2015 single by Chedda da Connect

"Flicka da Wrist" is the only single by American rapper Chedda da Connect. It peaked at number 94 on the US Billboard Hot 100.

==Breakthrough==
The single, released on 3 March 2015, has been remixed by numerous rappers, including Fetty Wap, 2 Chainz, Migos, Soulja Boy, T.I., Rick Ross, and Kevin Gates.
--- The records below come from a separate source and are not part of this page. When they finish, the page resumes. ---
-- pv_equiv track=rewrite | github.com/MrBrantCode/unitest_baseline | mut_generate/mist_train_taco/taco_16149/solution.py | calculate_max_sequence_sum
-- ===== SOURCE A (Python) =====
-- def calculate_max_sequence_sum(n: int, B: int, x: int, y: int) -> int:
--     """
--     Calculate the maximum possible sum of the sequence a_0, a_1, ..., a_n
--     where a_0 = 0 and for each i >= 1, a_i can be either a_{i-1} + x or a_{i-1} - y,
--     subject to the constraint that a_i <= B for all i.
--
--     Parameters:
--     n (int): The length of the sequence.
--     B (int): The upper bound for each element in the sequence.
--     x (int): The increment value.
--     y (int): The decrement value.
--
--     Returns:
--     int: The maximum possible sum of the sequence.
--     """
--     a = 0
--     ans = a
--     for i in range(n):
--         if a + x <= B:
--             a += x
--         else:
--             a -= y
--         ans += a
--     return ans
-- ===== SOURCE B (Python) =====
-- def calculate_max_sequence_sum(n: int, B: int, x: int, y: int) -> int:
--     """Cycle-detecting re-implementation: the next value depends only on the
--     current one, so once a value repeats the trajectory is periodic; the full
--     repetitions of the detected cycle are summed arithmetically and only the
--     transient and the remainder are simulated step by step."""
--     seen = {}
--     a = 0
--     total = 0
--     i = 0
--     while i < n:
--         if a in seen:
--             j, s = seen[a]
--             L = i - j
--             cyc = total - s
--             full = (n - i) // L
--             total += full * cyc
--             i += full * L
--             while i < n:
--                 a = a + x if a + x <= B else a - y
--                 total += a
--                 i += 1
--             break
--         seen[a] = (i, total)
--         a = a + x if a + x <= B else a - y
--         total += a
--         i += 1
--     return total
-- ===== Notes on version B (the rewrite author's own statement) =====
-- stated objective: alternative
-- what changed: The next value depends only on the current one, so B memoizes seen states in a dict, detects the first repeated state, sums the detected cycle's full repetitions arithmetically and only simulates the transient plus the remainder, instead of A's uniform step-by-step summation loop.
import Mathlib
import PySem

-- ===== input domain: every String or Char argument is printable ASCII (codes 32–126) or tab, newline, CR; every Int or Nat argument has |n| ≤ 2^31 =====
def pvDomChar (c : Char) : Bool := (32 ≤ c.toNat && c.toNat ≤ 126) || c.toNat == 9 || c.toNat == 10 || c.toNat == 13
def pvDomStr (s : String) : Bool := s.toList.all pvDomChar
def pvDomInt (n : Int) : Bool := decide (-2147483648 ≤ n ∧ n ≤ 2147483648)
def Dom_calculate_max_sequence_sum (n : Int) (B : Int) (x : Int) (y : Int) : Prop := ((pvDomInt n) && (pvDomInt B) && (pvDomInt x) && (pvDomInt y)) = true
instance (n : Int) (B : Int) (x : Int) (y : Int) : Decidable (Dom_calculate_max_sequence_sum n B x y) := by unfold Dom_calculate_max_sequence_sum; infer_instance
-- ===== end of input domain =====

-- B replaces A's uniform step-by-step summation loop by cycle detection on the (deterministic)
-- state, summing a detected cycle's repetitions arithmetically (alternative algorithm; not claimed faster).


-- ===== PORT A =====
-- literal transliteration of A: a = 0; ans = a; for i in range(n): step; ans += a
def calculate_max_sequence_sum (n : Int) (B : Int) (x : Int) (y : Int) : Int :=
  (((PySem.List.pyRange 0 n 1).foldl
      (fun (st : Int × Int) _ =>
        if st.1 + x ≤ B then (st.1 + x, st.2 + (st.1 + x))
        else (st.1 - y, st.2 + (st.1 - y)))
      (0, 0)).2)

-- ===== PORT B =====
-- the remainder loop of Source B: 'while i < n: step; total += a; i += 1' (fuel = n - i)
def pvAltTail (B x y : Int) : Nat → Int → Int → Int
  | 0, _, total => total
  | Nat.succ k, a, total =>
      let a' := if a + x ≤ B then a + x else a - y
      pvAltTail B x y k a' (total + a')

-- the main loop of Source B: dict 'seen', cycle detection, arithmetic jump (fuel = n - i)
def pvAltLoop (B x y n : Int) : Nat → PySem.Dict Int (Int × Int) → Int → Int → Int → Int
  | 0, _, _, total, _ => total
  | Nat.succ k, seen, a, total, i =>
      match seen.get? a with
      | some (j, s) =>
          let L := i - j
          let cyc := total - s
          let full := PySem.Int.floordiv (n - i) L
          pvAltTail B x y (n - (i + full * L)).toNat a (total + full * cyc)
      | none =>
          let a' := if a + x ≤ B then a + x else a - y
          pvAltLoop B x y n k (seen.insert a (i, total)) a' (total + a') (i + 1)

def calculate_max_sequence_sum_alt (n : Int) (B : Int) (x : Int) (y : Int) : Int :=
  pvAltLoop B x y n n.toNat PySem.Dict.empty 0 0 0

-- ===== PRECONDITION & SPEC =====
def Spec_calculate_max_sequence_sum (n : Int) (B : Int) (x : Int) (y : Int) (out : Int) : Prop := out = calculate_max_sequence_sum_alt n B x y
instance (n : Int) (B : Int) (x : Int) (y : Int) (out : Int) : Decidable (Spec_calculate_max_sequence_sum n B x y out) := by unfold Spec_calculate_max_sequence_sum; infer_instance

-- ===== CLAIM (what is proved, stated in full; the proofs are below) =====
def Claim_equal_calculate_max_sequence_sum : Prop := ∀ (n : Int) (B : Int) (x : Int) (y : Int), Dom_calculate_max_sequence_sum n B x y → Spec_calculate_max_sequence_sum n B x y (calculate_max_sequence_sum n B x y)

-- ===== LEMMAS AND PROOFS =====

-- the trajectory a_t and the prefix sums S_t of the common step function
def pvA (B x y : Int) : Nat → Int
  | 0 => 0
  | t + 1 => let a := pvA B x y t; if a + x ≤ B then a + x else a - y

def pvS (B x y : Int) : Nat → Int
  | 0 => 0
  | t + 1 => pvS B x y t + pvA B x y (t + 1)

lemma pvAltTail_eq (B x y : Int) : ∀ (m t : Nat),
    pvAltTail B x y m (pvA B x y t) (pvS B x y t) = pvS B x y (t + m) := by
  intro m
  induction m with
  | zero => intro t; simp [pvAltTail]
  | succ k ih =>
      intro t
      have h1 : (if pvA B x y t + x ≤ B then pvA B x y t + x else pvA B x y t - y)
          = pvA B x y (t + 1) := by simp [pvA]
      have h2 : pvS B x y t + pvA B x y (t + 1) = pvS B x y (t + 1) := by simp [pvS]
      simp only [pvAltTail, h1, h2, ih (t + 1)]
      congr 1
      omega

-- A's fold is the same iteration
lemma pvFoldA_eq (B x y : Int) : ∀ (l : List Int) (a total : Int),
    (l.foldl
      (fun (st : Int × Int) _ =>
        if st.1 + x ≤ B then (st.1 + x, st.2 + (st.1 + x))
        else (st.1 - y, st.2 + (st.1 - y)))
      (a, total)).2 = pvAltTail B x y l.length a total := by
  intro l
  induction l with
  | nil => intro a total; simp [pvAltTail]
  | cons hd tl ih =>
      intro a total
      simp only [List.foldl, List.length_cons, pvAltTail]
      by_cases h : a + x ≤ B <;> simp [h, ih]

-- periodicity: a repeated state makes the trajectory periodic from there on
lemma pvA_periodic (B x y : Int) (j L : Nat) (hL : pvA B x y (j + L) = pvA B x y j) :
    ∀ m, pvA B x y (j + m + L) = pvA B x y (j + m) := by
  intro m
  induction m with
  | zero => simpa using hL
  | succ m ih =>
      have e1 : j + (m + 1) + L = (j + m + L) + 1 := by omega
      have e2 : j + (m + 1) = (j + m) + 1 := by omega
      rw [e1, e2]
      simp [pvA, ih]

lemma pvS_window (B x y : Int) (j L : Nat) (hL : pvA B x y (j + L) = pvA B x y j) :
    ∀ m, pvS B x y (j + m + L) - pvS B x y (j + m) = pvS B x y (j + L) - pvS B x y j := by
  intro m
  induction m with
  | zero => simp
  | succ m ih =>
      have hA := pvA_periodic B x y j L hL (m + 1)
      have e1 : j + (m + 1) + L = (j + m + L) + 1 := by omega
      have e2 : j + (m + 1) = (j + m) + 1 := by omega
      rw [e1, e2] at hA ⊢
      simp only [pvS] at *
      omega

lemma pvS_cycles (B x y : Int) (j L : Nat) (hL : pvA B x y (j + L) = pvA B x y j)
    (t : Nat) (ht : j ≤ t) : ∀ c : Nat,
    pvS B x y (t + c * L) = pvS B x y t + (c : Int) * (pvS B x y (j + L) - pvS B x y j) := by
  intro c
  induction c with
  | zero => simp
  | succ c ih =>
      have hw := pvS_window B x y j L hL (t - j + c * L)
      have e1 : j + (t - j + c * L) + L = t + c * L + L := by omega
      have e2 : j + (t - j + c * L) = t + c * L := by omega
      rw [e1, e2] at hw
      have e3 : t + (c + 1) * L = t + c * L + L := by rw [Nat.succ_mul]; omega
      rw [e3]
      push_cast
      nlinarith [hw, ih]

lemma pvA_periodic_mul (B x y : Int) (j L : Nat) (hL : pvA B x y (j + L) = pvA B x y j)
    (t : Nat) (ht : j ≤ t) : ∀ c : Nat, pvA B x y (t + c * L) = pvA B x y t := by
  intro c
  induction c with
  | zero => simp
  | succ c ih =>
      have hp := pvA_periodic B x y j L hL (t - j + c * L)
      have e1 : j + (t - j + c * L) + L = t + c * L + L := by omega
      have e2 : j + (t - j + c * L) = t + c * L := by omega
      rw [e1, e2] at hp
      have e3 : t + (c + 1) * L = t + c * L + L := by rw [Nat.succ_mul]; omega
      rw [e3, hp, ih]

-- the dict invariant: every stored entry is a true (index, prefix-sum) pair of the trajectory
def pvInv (B x y : Int) (seen : PySem.Dict Int (Int × Int)) (t : Nat) : Prop :=
  ∀ a0 j s, seen.get? a0 = some (j, s) →
    ∃ tn : Nat, tn < t ∧ j = (tn : Int) ∧ pvA B x y tn = a0 ∧ pvS B x y tn = s

lemma pvAltLoop_eq (B x y n : Int) : ∀ (k : Nat) (seen : PySem.Dict Int (Int × Int)) (t : Nat),
    pvInv B x y seen t → (n - (t : Int)).toNat = k →
    pvAltLoop B x y n k seen (pvA B x y t) (pvS B x y t) (t : Int) = pvS B x y (t + k) := by
  intro k
  induction k with
  | zero => intro seen t _ _; simp [pvAltLoop]
  | succ k ih =>
      intro seen t hinv hk
      have hnt : n - (t : Int) = (k : Int) + 1 := by omega
      rw [pvAltLoop]
      cases hget : seen.get? (pvA B x y t) with
      | none =>
          have h1 : (if pvA B x y t + x ≤ B then pvA B x y t + x else pvA B x y t - y)
              = pvA B x y (t + 1) := by simp [pvA]
          have h2 : pvS B x y t + pvA B x y (t + 1) = pvS B x y (t + 1) := by simp [pvS]
          simp only [h1, h2]
          have hinv' : pvInv B x y (seen.insert (pvA B x y t) ((t : Int), pvS B x y t)) (t + 1) := by
            intro a0 j s hg
            rw [PySem.Dict.get?_insert] at hg
            by_cases ha : a0 = pvA B x y t
            · rw [if_pos ha] at hg
              exact ⟨t, by omega, by simp_all⟩
            · rw [if_neg ha] at hg
              obtain ⟨tn, h1, h2, h3, h4⟩ := hinv a0 j s hg
              exact ⟨tn, by omega, h2, h3, h4⟩
          have := ih (seen.insert (pvA B x y t) ((t : Int), pvS B x y t)) (t + 1) hinv' (by push_cast; omega)
          rw [show ((t : Int) + 1) = (((t + 1 : Nat)) : Int) by push_cast; ring]
          rw [this]
          congr 1
          omega
      | some p =>
          obtain ⟨j, s⟩ := p
          obtain ⟨jn, hjt, hj, hA, hS⟩ := hinv _ _ _ hget
          -- cycle length L as a Nat
          set Ln : Nat := t - jn with hLn
          have hLpos : 0 < Ln := by omega
          have hLint : (t : Int) - j = (Ln : Int) := by rw [hj]; omega
          have hjL : jn + Ln = t := by omega
          have hper : pvA B x y (jn + Ln) = pvA B x y jn := by rw [hjL, hA]
          -- full = (k+1) / Ln as a Nat
          have hfull : PySem.Int.floordiv (n - (t : Int)) ((t : Int) - j)
              = (((k + 1) / Ln : Nat) : Int) := by
            rw [hLint, hnt, show ((k : Int) + 1) = ((k + 1 : Nat) : Int) by push_cast; ring]
            exact PySem.Int.floordiv_natCast (k + 1) Ln
          set F : Nat := (k + 1) / Ln with hF
          have hFL : F * Ln ≤ k + 1 := Nat.div_mul_le_self _ _
          -- the remaining fuel
          have hrem : (n - ((t : Int) + (((F : Nat) : Int)) * ((t : Int) - j))).toNat
              = (k + 1) - F * Ln := by
            rw [hLint, ← Nat.cast_mul]
            omega
          -- value after the jump
          have hAjump : pvA B x y (t + F * Ln) = pvA B x y t :=
            pvA_periodic_mul B x y jn Ln hper t (by omega) F
          have hW : pvS B x y (jn + Ln) - pvS B x y jn = pvS B x y t - s := by
            rw [hjL, hS]
          have hSjump : pvS B x y (t + F * Ln)
              = pvS B x y t + (F : Int) * (pvS B x y t - s) := by
            rw [pvS_cycles B x y jn Ln hper t (by omega) F, hW]
          simp only [hfull]
          rw [hrem]
          have := pvAltTail_eq B x y ((k + 1) - F * Ln) (t + F * Ln)
          rw [hAjump, hSjump] at this
          rw [this]
          congr 1
          omega

-- ===== VERDICT (by name: the statement is the Claim_ definition above) =====
theorem calculate_max_sequence_sum_spec : Claim_equal_calculate_max_sequence_sum := by
  intro n B x y _
  show calculate_max_sequence_sum n B x y = calculate_max_sequence_sum_alt n B x y
  unfold calculate_max_sequence_sum calculate_max_sequence_sum_alt
  have hA0 : pvA B x y 0 = 0 := rfl
  have hS0 : pvS B x y 0 = 0 := rfl
  have hlen : (PySem.List.pyRange 0 n 1).length = n.toNat := by
    rw [PySem.List.length_pyRange_one]; omega
  have hleft := pvFoldA_eq B x y (PySem.List.pyRange 0 n 1) 0 0
  rw [hlen] at hleft
  have htail := pvAltTail_eq B x y n.toNat 0
  rw [hA0, hS0] at htail
  have hinv0 : pvInv B x y PySem.Dict.empty 0 := by
    intro a0 j s hg
    simp [PySem.Dict.get?_empty] at hg
  have hloop := pvAltLoop_eq B x y n n.toNat PySem.Dict.empty 0 hinv0 (by simp)
  rw [hA0, hS0] at hloop
  simp only [Nat.cast_zero] at hloop
  rw [hleft, htail, hloop]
The song became a popular meme on Vine, with characters such as Spider-Man and Squidward dancing to the song in short clips. The dance has been supported on social media by numerous celebrities. In the National Basketball Association, it was used by players such as James Harden and LeBron James as a celebratory move.
==Music video==
"Flicka Da Wrist" was uploaded on WorldstarHipHop's YouTube channel on March 4, 2015. The video consists of Chedda dancing around and flicking his wrist with his friends.

==Remix==
The official remix features Fetty Wap, Boosie Badazz, Yo Gotti & Boston George

==Chart performance==
On the week of May 16, 2015, "Flicka Da Wrist" debuted and peaked at number 94 on the Billboard Hot 100, dropped four spots to number 98 the next week before leaving the chart. The song made two reappearances on the chart before leaving the next week: number 100 the week of June 13 and number 98 the week of July 4.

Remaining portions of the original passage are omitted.